Saved entries:
================================

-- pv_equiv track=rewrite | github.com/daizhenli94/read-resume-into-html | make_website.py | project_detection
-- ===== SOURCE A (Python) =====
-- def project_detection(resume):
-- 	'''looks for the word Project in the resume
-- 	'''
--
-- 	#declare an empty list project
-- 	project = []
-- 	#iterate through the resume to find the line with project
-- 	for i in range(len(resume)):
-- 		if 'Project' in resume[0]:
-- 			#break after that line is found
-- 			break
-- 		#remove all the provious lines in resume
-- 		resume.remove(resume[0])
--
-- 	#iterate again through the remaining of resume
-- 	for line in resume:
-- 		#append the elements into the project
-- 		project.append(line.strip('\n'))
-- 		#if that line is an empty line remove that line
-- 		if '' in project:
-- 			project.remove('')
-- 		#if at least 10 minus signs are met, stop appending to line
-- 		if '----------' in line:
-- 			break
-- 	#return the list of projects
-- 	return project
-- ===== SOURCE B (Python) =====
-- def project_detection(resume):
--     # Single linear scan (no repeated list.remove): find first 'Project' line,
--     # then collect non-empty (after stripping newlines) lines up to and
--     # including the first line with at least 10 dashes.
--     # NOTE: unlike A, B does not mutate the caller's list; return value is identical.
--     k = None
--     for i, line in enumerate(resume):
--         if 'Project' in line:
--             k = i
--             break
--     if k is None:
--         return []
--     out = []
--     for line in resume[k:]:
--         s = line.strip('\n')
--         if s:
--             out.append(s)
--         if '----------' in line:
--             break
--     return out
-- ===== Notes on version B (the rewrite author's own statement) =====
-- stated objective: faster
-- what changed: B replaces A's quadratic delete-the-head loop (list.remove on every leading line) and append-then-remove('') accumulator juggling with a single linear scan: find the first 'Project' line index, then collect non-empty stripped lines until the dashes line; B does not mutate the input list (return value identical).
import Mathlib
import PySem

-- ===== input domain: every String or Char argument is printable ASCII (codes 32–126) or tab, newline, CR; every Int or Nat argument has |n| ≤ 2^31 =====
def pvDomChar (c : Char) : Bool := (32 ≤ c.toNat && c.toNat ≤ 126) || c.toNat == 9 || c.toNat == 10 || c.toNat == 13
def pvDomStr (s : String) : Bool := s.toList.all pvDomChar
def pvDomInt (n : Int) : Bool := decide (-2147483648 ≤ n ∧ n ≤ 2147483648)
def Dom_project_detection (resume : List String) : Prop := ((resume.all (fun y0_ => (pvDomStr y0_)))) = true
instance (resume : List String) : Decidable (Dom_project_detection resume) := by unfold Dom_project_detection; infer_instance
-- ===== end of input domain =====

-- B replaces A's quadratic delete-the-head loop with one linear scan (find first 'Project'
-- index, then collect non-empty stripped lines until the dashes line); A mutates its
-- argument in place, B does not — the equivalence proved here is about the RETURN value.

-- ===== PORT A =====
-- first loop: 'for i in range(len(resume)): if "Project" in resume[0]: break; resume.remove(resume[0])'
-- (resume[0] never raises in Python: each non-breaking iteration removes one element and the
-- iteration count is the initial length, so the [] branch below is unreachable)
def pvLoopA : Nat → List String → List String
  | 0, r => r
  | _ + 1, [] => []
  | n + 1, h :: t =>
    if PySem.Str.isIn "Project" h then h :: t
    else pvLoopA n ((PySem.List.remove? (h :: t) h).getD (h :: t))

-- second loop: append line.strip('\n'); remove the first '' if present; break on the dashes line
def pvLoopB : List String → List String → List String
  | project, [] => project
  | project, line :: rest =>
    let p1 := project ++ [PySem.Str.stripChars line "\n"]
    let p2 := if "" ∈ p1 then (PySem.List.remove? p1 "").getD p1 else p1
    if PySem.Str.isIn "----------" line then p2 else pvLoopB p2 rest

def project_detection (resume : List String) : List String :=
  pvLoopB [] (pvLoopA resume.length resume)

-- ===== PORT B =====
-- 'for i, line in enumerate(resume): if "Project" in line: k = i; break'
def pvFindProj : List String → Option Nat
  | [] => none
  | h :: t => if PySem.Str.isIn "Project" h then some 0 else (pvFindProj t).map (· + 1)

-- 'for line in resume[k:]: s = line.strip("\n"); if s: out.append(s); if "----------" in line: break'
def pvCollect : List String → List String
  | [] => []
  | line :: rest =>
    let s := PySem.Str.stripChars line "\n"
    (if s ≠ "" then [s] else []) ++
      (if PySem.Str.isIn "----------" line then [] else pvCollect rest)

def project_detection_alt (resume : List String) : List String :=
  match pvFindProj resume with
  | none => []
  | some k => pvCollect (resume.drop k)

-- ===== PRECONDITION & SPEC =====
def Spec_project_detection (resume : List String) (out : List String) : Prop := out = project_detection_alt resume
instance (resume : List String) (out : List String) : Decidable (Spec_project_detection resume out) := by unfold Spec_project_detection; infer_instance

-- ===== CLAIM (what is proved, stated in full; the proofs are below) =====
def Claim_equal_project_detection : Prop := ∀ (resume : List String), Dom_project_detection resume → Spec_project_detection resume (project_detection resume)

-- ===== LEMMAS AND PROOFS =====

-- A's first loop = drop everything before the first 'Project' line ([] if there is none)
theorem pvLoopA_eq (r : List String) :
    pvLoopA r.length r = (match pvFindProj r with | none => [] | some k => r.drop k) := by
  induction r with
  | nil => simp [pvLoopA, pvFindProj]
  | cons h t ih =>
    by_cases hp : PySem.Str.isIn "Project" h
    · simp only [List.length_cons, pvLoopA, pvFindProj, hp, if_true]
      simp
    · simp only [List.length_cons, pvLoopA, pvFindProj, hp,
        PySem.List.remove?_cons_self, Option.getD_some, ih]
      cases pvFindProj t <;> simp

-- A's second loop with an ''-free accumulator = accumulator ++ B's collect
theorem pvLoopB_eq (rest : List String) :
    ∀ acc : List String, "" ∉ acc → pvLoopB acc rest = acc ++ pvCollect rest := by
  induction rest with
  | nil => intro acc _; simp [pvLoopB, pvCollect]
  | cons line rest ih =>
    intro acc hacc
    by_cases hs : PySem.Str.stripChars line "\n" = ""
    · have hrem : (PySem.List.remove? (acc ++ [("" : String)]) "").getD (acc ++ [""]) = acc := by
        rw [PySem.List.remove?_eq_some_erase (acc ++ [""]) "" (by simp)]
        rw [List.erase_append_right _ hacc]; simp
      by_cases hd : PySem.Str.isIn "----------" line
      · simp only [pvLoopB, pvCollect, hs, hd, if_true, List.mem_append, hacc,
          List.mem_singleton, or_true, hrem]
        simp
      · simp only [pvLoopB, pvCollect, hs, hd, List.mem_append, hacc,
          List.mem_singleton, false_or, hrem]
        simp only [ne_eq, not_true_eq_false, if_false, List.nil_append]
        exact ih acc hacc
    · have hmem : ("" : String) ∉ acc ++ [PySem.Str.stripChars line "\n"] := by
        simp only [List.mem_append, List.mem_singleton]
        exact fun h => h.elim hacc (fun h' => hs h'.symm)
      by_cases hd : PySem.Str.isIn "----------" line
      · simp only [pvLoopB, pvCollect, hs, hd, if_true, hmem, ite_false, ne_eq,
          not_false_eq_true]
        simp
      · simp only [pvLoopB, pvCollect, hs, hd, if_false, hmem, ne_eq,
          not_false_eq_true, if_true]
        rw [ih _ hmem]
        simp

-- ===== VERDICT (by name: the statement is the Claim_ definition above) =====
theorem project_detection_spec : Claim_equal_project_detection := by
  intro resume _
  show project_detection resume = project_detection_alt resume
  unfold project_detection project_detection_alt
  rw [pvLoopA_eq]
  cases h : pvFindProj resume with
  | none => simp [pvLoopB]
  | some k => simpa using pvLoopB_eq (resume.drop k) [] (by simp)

================================

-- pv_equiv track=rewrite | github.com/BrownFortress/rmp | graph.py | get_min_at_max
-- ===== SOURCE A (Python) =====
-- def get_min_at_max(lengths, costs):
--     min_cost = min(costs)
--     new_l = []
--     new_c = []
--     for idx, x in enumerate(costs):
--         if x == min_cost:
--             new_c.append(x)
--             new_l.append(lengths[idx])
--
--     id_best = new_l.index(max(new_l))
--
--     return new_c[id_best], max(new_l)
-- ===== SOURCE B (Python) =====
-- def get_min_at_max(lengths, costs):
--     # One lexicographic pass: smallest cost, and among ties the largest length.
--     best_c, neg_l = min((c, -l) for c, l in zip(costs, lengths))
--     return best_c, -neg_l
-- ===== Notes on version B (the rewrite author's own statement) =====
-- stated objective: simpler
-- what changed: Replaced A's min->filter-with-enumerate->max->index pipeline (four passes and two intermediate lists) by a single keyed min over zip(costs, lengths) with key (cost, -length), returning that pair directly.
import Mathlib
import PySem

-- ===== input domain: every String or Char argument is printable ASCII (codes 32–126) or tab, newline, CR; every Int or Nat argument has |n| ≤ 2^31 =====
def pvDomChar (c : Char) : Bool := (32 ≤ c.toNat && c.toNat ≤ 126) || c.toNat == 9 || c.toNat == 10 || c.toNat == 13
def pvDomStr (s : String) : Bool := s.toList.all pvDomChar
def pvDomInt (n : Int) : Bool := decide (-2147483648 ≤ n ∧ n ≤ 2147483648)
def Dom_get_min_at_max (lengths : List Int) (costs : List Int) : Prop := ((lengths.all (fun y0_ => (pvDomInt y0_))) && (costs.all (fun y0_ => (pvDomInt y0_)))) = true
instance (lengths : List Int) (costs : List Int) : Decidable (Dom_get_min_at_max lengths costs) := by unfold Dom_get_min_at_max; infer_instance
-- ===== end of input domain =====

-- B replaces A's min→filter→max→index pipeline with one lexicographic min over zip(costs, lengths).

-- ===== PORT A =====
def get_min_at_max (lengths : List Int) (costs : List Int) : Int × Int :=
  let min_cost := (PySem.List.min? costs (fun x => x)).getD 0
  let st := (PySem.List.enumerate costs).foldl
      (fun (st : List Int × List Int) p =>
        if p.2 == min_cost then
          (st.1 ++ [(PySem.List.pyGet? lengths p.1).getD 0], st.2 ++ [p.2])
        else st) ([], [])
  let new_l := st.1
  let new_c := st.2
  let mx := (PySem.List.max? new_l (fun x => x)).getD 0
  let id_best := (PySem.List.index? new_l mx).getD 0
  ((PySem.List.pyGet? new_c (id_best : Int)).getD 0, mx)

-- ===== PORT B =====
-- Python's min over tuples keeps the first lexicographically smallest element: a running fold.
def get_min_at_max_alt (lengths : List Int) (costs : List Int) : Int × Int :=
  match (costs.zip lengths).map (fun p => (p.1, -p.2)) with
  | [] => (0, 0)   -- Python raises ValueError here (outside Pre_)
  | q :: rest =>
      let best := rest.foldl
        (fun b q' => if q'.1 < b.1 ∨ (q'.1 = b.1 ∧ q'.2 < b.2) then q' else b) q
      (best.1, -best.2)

================================

● Requirement: A complete answer gives every line of the records holding "lengths".

● Final answer:
-- def get_min_at_max(lengths, costs):
--             new_l.append(lengths[idx])
-- def get_min_at_max(lengths, costs):
--     best_c, neg_l = min((c, -l) for c, l in zip(costs, lengths))
-- what changed: Replaced A's min->filter-with-enumerate->max->index pipeline (four passes and two intermediate lists) by a single keyed min over zip(costs, lengths) with key (cost, -length), returning that pair directly.
def Dom_get_min_at_max (lengths : List Int) (costs : List Int) : Prop := ((lengths.all (fun y0_ => (pvDomInt y0_))) && (costs.all (fun y0_ => (pvDomInt y0_)))) = true
instance (lengths : List Int) (costs : List Int) : Decidable (Dom_get_min_at_max lengths costs) := by unfold Dom_get_min_at_max; infer_instance
-- B replaces A's min→filter→max→index pipeline with one lexicographic min over zip(costs, lengths).
def get_min_at_max (lengths : List Int) (costs : List Int) : Int × Int :=
          (st.1 ++ [(PySem.List.pyGet? lengths p.1).getD 0], st.2 ++ [p.2])
def get_min_at_max_alt (lengths : List Int) (costs : List Int) : Int × Int :=
  match (costs.zip lengths).map (fun p => (p.1, -p.2)) with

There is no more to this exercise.